-- pv_equiv track=rewrite | github.com/Sambhav0707/DSA_07 | 3803-count-residue-prefixes/3803-count-residue-prefixes.py | residuePrefixes
-- ===== SOURCE A (Python) =====
-- def residuePrefixes(s: str) -> int:
--     st = set()
--
--     count = 0
--
--     for i in range(len(s)):
--         st.add(s[i])
--
--         if len(st) == (i + 1) % 3:
--             count += 1
--
--     return count
-- ===== SOURCE B (Python) =====
-- def residuePrefixes(s: str) -> int:
--     return sum(1 for i in range(len(s)) if len(set(s[:i+1])) == (i + 1) % 3)
-- ===== Notes on version B (the rewrite author's own statement) =====
-- stated objective: simpler
-- what changed: Replaces the incremental running-set pass with a one-line sum that recomputes the distinct-character count of each prefix from scratch via set(s[:i+1]).
import Mathlib
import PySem

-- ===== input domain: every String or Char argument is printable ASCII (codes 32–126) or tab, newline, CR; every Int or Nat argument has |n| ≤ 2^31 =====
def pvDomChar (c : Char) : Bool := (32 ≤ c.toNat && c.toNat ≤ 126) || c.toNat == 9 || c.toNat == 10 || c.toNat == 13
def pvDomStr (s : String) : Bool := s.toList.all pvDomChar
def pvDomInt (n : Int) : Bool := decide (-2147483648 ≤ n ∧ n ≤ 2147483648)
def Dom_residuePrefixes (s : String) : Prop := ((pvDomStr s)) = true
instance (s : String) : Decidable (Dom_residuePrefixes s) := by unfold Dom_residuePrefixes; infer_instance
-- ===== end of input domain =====

-- B replaces A's incremental running-set pass by recomputing each prefix's distinct-character
-- count from scratch (simpler one-liner; not faster).

-- ===== PORT A =====
-- running set + counter over range(len(s)); s[i] via pyGetD is exact since i is always in range
def residuePrefixes (s : String) : Int :=
  (((PySem.List.pyRange 0 (s.toList.length : Int) 1).foldl
    (fun (acc : PySem.Set Char × Int) (i : Int) =>
      let st := PySem.Set.add acc.1 (PySem.List.pyGetD s.toList i ' ')
      if PySem.Set.len st = PySem.Int.mod (i + 1) 3 then (st, acc.2 + 1) else (st, acc.2))
    (PySem.Set.empty, 0))).2

-- ===== PORT B =====
-- sum(1 for i in range(len(s)) if len(set(s[:i+1])) == (i+1) % 3)
def residuePrefixes_alt (s : String) : Int :=
  (PySem.List.pyRange 0 (s.toList.length : Int) 1).foldl
    (fun (acc : Int) (i : Int) =>
      if PySem.Set.len (PySem.Set.ofList (PySem.List.slice s.toList none (some (i + 1))))
           = PySem.Int.mod (i + 1) 3
      then acc + 1 else acc) 0

-- ===== PRECONDITION & SPEC =====
def Spec_residuePrefixes (s : String) (out : Int) : Prop := out = residuePrefixes_alt s
instance (s : String) (out : Int) : Decidable (Spec_residuePrefixes s out) := by unfold Spec_residuePrefixes; infer_instance

-- ===== CLAIM (what is proved, stated in full; the proofs are below) =====
def Claim_equal_residuePrefixes : Prop := ∀ (s : String), Dom_residuePrefixes s → Spec_residuePrefixes s (residuePrefixes s)

-- ===== LEMMAS AND PROOFS =====

-- joint invariant over the first n indices: A's running set is the dedup of the prefix,
-- and A's counter equals B's accumulator
theorem residuePrefixes_inv (l : List Char) (n : Nat) (hn : n ≤ l.length) :
    (PySem.List.pyRange 0 (n : Int) 1).foldl
      (fun (acc : PySem.Set Char × Int) (i : Int) =>
        let st := PySem.Set.add acc.1 (PySem.List.pyGetD l i ' ')
        if PySem.Set.len st = PySem.Int.mod (i + 1) 3 then (st, acc.2 + 1) else (st, acc.2))
      (PySem.Set.empty, 0)
    = (PySem.Set.ofList (l.take n),
       (PySem.List.pyRange 0 (n : Int) 1).foldl
         (fun (acc : Int) (i : Int) =>
           if PySem.Set.len (PySem.Set.ofList (PySem.List.slice l none (some (i + 1))))
                = PySem.Int.mod (i + 1) 3
           then acc + 1 else acc) 0) := by
  induction n with
  | zero =>
      simp [PySem.List.pyRange_one_eq_nil, PySem.Set.ofList, PySem.Set.empty]
  | succ n ih =>
      have hn' : n ≤ l.length := Nat.le_of_succ_le hn
      have hlt : n < l.length := hn
      have hsplit : PySem.List.pyRange 0 ((n + 1 : Nat) : Int) 1
          = PySem.List.pyRange 0 (n : Int) 1 ++ [(n : Int)] := by
        have : ((n + 1 : Nat) : Int) = (n : Int) + 1 := by push_cast; ring
        rw [this, PySem.List.pyRange_one_succ_right (by positivity)]
      rw [hsplit, List.foldl_append, List.foldl_append, ih hn']
      have hget : PySem.List.pyGetD l (n : Int) ' ' = l[n] := by
        simp [PySem.List.pyGetD_natCast, List.getElem?_eq_getElem hlt]
      have htake : l.take (n + 1) = l.take n ++ [l[n]] := by
        rw [List.take_add_one, List.getElem?_eq_getElem hlt]
        simp
      have hslice : PySem.List.slice l none (some ((n : Int) + 1)) = l.take (n + 1) := by
        have : ((n : Int) + 1) = ((n + 1 : Nat) : Int) := by push_cast; ring
        rw [this, PySem.List.slice_to_natCast]
      have hadd : PySem.Set.add (PySem.Set.ofList (l.take n)) l[n]
          = PySem.Set.ofList (l.take (n + 1)) := by
        rw [htake, PySem.Set.ofList_eq_foldl, PySem.Set.ofList_eq_foldl, List.foldl_append]
        simp
      simp only [List.foldl_cons, List.foldl_nil, hget, hadd, hslice]
      split <;> rfl

-- ===== VERDICT (by name: the statement is the Claim_ definition above) =====
theorem residuePrefixes_spec : Claim_equal_residuePrefixes := by
  intro s _
  unfold Spec_residuePrefixes residuePrefixes residuePrefixes_alt
  rw [residuePrefixes_inv s.toList s.toList.length le_rfl]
::::::
Produce only the lines from the line containing "import PySem" through the line containing "def pvDomChar (c", inclusive of both, exactly as they stand in the entries above.

import PySem

-- ===== input domain: every String or Char argument is printable ASCII (codes 32–126) or tab, newline, CR; every Int or Nat argument has |n| ≤ 2^31 =====
def pvDomChar (c : Char) : Bool := (32 ≤ c.toNat && c.toNat ≤ 126) || c.toNat == 9 || c.toNat == 10 || c.toNat == 13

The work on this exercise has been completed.